Jones' statement comes in the midst of an escalating – though little reported – political crisis in Afghanistan. President Hamid Karzai has delayed the inauguration of the country's new parliament to investigate electoral fraud. Karzai's opponents maintain he is on a fishing expedition to weaken the results of the September election, which brought to power opponents of Karzai, and they reject the delay. A constitutional emergency is brewing; it may complicate the American "surge" even further.
Rand Paul, the new Republican Senator from Kentucky and son of the famous libertarian conservative Congressman Rand Paul (R-Tex) has begun suggesting radical cuts in the federal budget. But unlike House Republicans, Rand Paul's suggestions apparently include military reductions. We have been critical of Rand Paul's positions in the past as too-often they seem to suggest US nationalism more than free-market libertarianism. However, if it is Rand Paul's position that significant military cuts are necessary to accompany non-military ones, this would seem to be a step forward when it comes to the national debate over how to pare back what is now estimated to be US$200 trillion in American obligations.
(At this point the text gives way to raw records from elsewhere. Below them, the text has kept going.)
-- pv_equiv track=rewrite | github.com/Abjad/abjad | tags/release-1.1.1/abjad/tools/listtools/sign.py | sign
-- ===== SOURCE A (Python) =====
-- def sign(l):
--    '''Return ``1`` when all elements in *l* are positive. ::
--
--       abjad> listtools.sign([1, 2, 3])
--       1
--
--    Return ``-1`` when all elements in *l* are negative. ::
--
--       abjad> listtools.sign([-1, -2, -3])
--       -1
--
--    Return ``0`` when *l* is empty. ::
--
--       abjad> listtools.sign([ ])
--       0
--
--    Otherwise, return ``None``. ::
--
--       abjad> listtools.sign([1, 2, -3]) is None
--       True
--    '''
--
--    if len(l) == 0:
--       return 0
--    elif all([0 < x for x in l]):
--       return 1
--    elif all([x < 0 for x in l]):
--       return -1
--    else:
--       return None
-- ===== SOURCE B (Python) =====
-- def sign(l):
--     if not l:
--         return 0
--     signs = {(x > 0) - (x < 0) for x in l}
--     if signs == {1}:
--         return 1
--     if signs == {-1}:
--         return -1
--     return None
-- ===== Notes on version B (the rewrite author's own statement) =====
-- stated objective: alternative
-- what changed: B maps each element to its per-element sign, collects those signs into a set, and decides the answer by set equality with {1} or {-1}, instead of A's two short-circuiting all(...) comparison scans.
import Mathlib
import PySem

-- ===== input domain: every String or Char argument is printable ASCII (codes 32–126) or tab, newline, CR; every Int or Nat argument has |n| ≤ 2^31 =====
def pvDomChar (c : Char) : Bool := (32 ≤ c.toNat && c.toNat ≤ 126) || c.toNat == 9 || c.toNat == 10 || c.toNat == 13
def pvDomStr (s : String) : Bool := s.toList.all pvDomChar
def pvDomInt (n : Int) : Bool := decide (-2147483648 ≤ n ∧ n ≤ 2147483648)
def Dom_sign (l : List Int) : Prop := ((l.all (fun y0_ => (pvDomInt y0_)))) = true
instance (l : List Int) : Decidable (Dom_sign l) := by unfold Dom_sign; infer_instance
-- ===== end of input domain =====

-- B collects the per-element signs (x>0)-(x<0) into a set and compares it with {1}/{-1}, instead of A's two all(...) comparison scans; objective: alternative.

-- ===== PORT A =====
def sign (l : List Int) : Option Int :=
  if l.length = 0 then some 0
  else if (l.map (fun x => decide (0 < x))).all id then some 1
  else if (l.map (fun x => decide (x < 0))).all id then some (-1)
  else none

-- ===== PORT B =====
-- (x > 0) - (x < 0) in Python: bools coerce to 0/1
def pySign (x : Int) : Int := (if 0 < x then 1 else 0) - (if x < 0 then 1 else 0)

def sign_alt (l : List Int) : Option Int :=
  match l with
  | [] => some 0
  | _ :: _ =>
    let signs : PySem.Set Int := PySem.Set.ofList (l.map pySign)
    if PySem.Set.equal signs (PySem.Set.ofList [1]) then some 1
    else if PySem.Set.equal signs (PySem.Set.ofList [-1]) then some (-1)
    else none

-- ===== PRECONDITION & SPEC =====
def Spec_sign (l : List Int) (out : Option Int) : Prop := out = sign_alt l
instance (l : List Int) (out : Option Int) : Decidable (Spec_sign l out) := by unfold Spec_sign; infer_instance

-- ===== CLAIM (what is proved, stated in full; the proofs are below) =====
def Claim_equal_sign : Prop := ∀ (l : List Int), Dom_sign l → Spec_sign l (sign l)

-- ===== LEMMAS AND PROOFS =====
-- For nonempty l, the sign set equals {c} iff every element has per-element sign c.
theorem equal_singleton_iff (h : Int) (t : List Int) (c : Int) :
    PySem.Set.equal (PySem.Set.ofList ((h :: t).map pySign)) (PySem.Set.ofList [c]) = true
      ↔ ∀ x ∈ h :: t, pySign x = c := by
  rw [PySem.Set.equal_iff]
  constructor
  · intro H x hx
    have := (H (pySign x)).1 (by
      rw [PySem.Set.mem_ofList]; exact List.mem_map_of_mem hx)
    simpa [PySem.Set.mem_ofList] using this
  · intro H y
    simp only [PySem.Set.mem_ofList, List.mem_map, List.mem_singleton]
    constructor
    · rintro ⟨x, hx, rfl⟩; exact H x hx
    · rintro rfl; exact ⟨h, List.mem_cons_self .., (H h (List.mem_cons_self ..))⟩

theorem pySign_eq_one (x : Int) : pySign x = 1 ↔ 0 < x := by
  unfold pySign; split_ifs <;> omega

theorem pySign_eq_neg_one (x : Int) : pySign x = -1 ↔ x < 0 := by
  unfold pySign; split_ifs <;> omega

-- ===== VERDICT (by name: the statement is the Claim_ definition above) =====
theorem sign_spec : Claim_equal_sign := by
  intro l _
  unfold Spec_sign sign sign_alt
  cases l with
  | nil => rfl
  | cons h t =>
    have e1 := equal_singleton_iff h t 1
    have e2 := equal_singleton_iff h t (-1)
    have hne : ¬ ((h :: t).length = 0) := by simp
    rw [if_neg hne]
    simp only [List.all_map, List.all_eq_true, Function.comp, id, decide_eq_true_eq,
      e1, e2, pySign_eq_one, pySign_eq_neg_one]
There are those who would say that such vast obligations are not amenable to political solutions at this point in time (it is too late) and that a default is inevitable. But whether there is a default or not, US political figures – especially those on the Right – must engage in a debate over military spending. If they do not do so voluntarily, it will be thrust upon them. The Afghan war is also destined for significant debate, especially If Obama does not make a significant draw-down in 2011.
One can make the point that by refusing to broach significant military budget cuts, the House Republican brain trust is merely being clever and readying itself for a prolonged negotiation with Democrats. But this treats military cuts as a reluctant necessity rather than an inevitable one. Perhaps despite the Tea Party furor, they do not fully understand how the political landscape has shifted.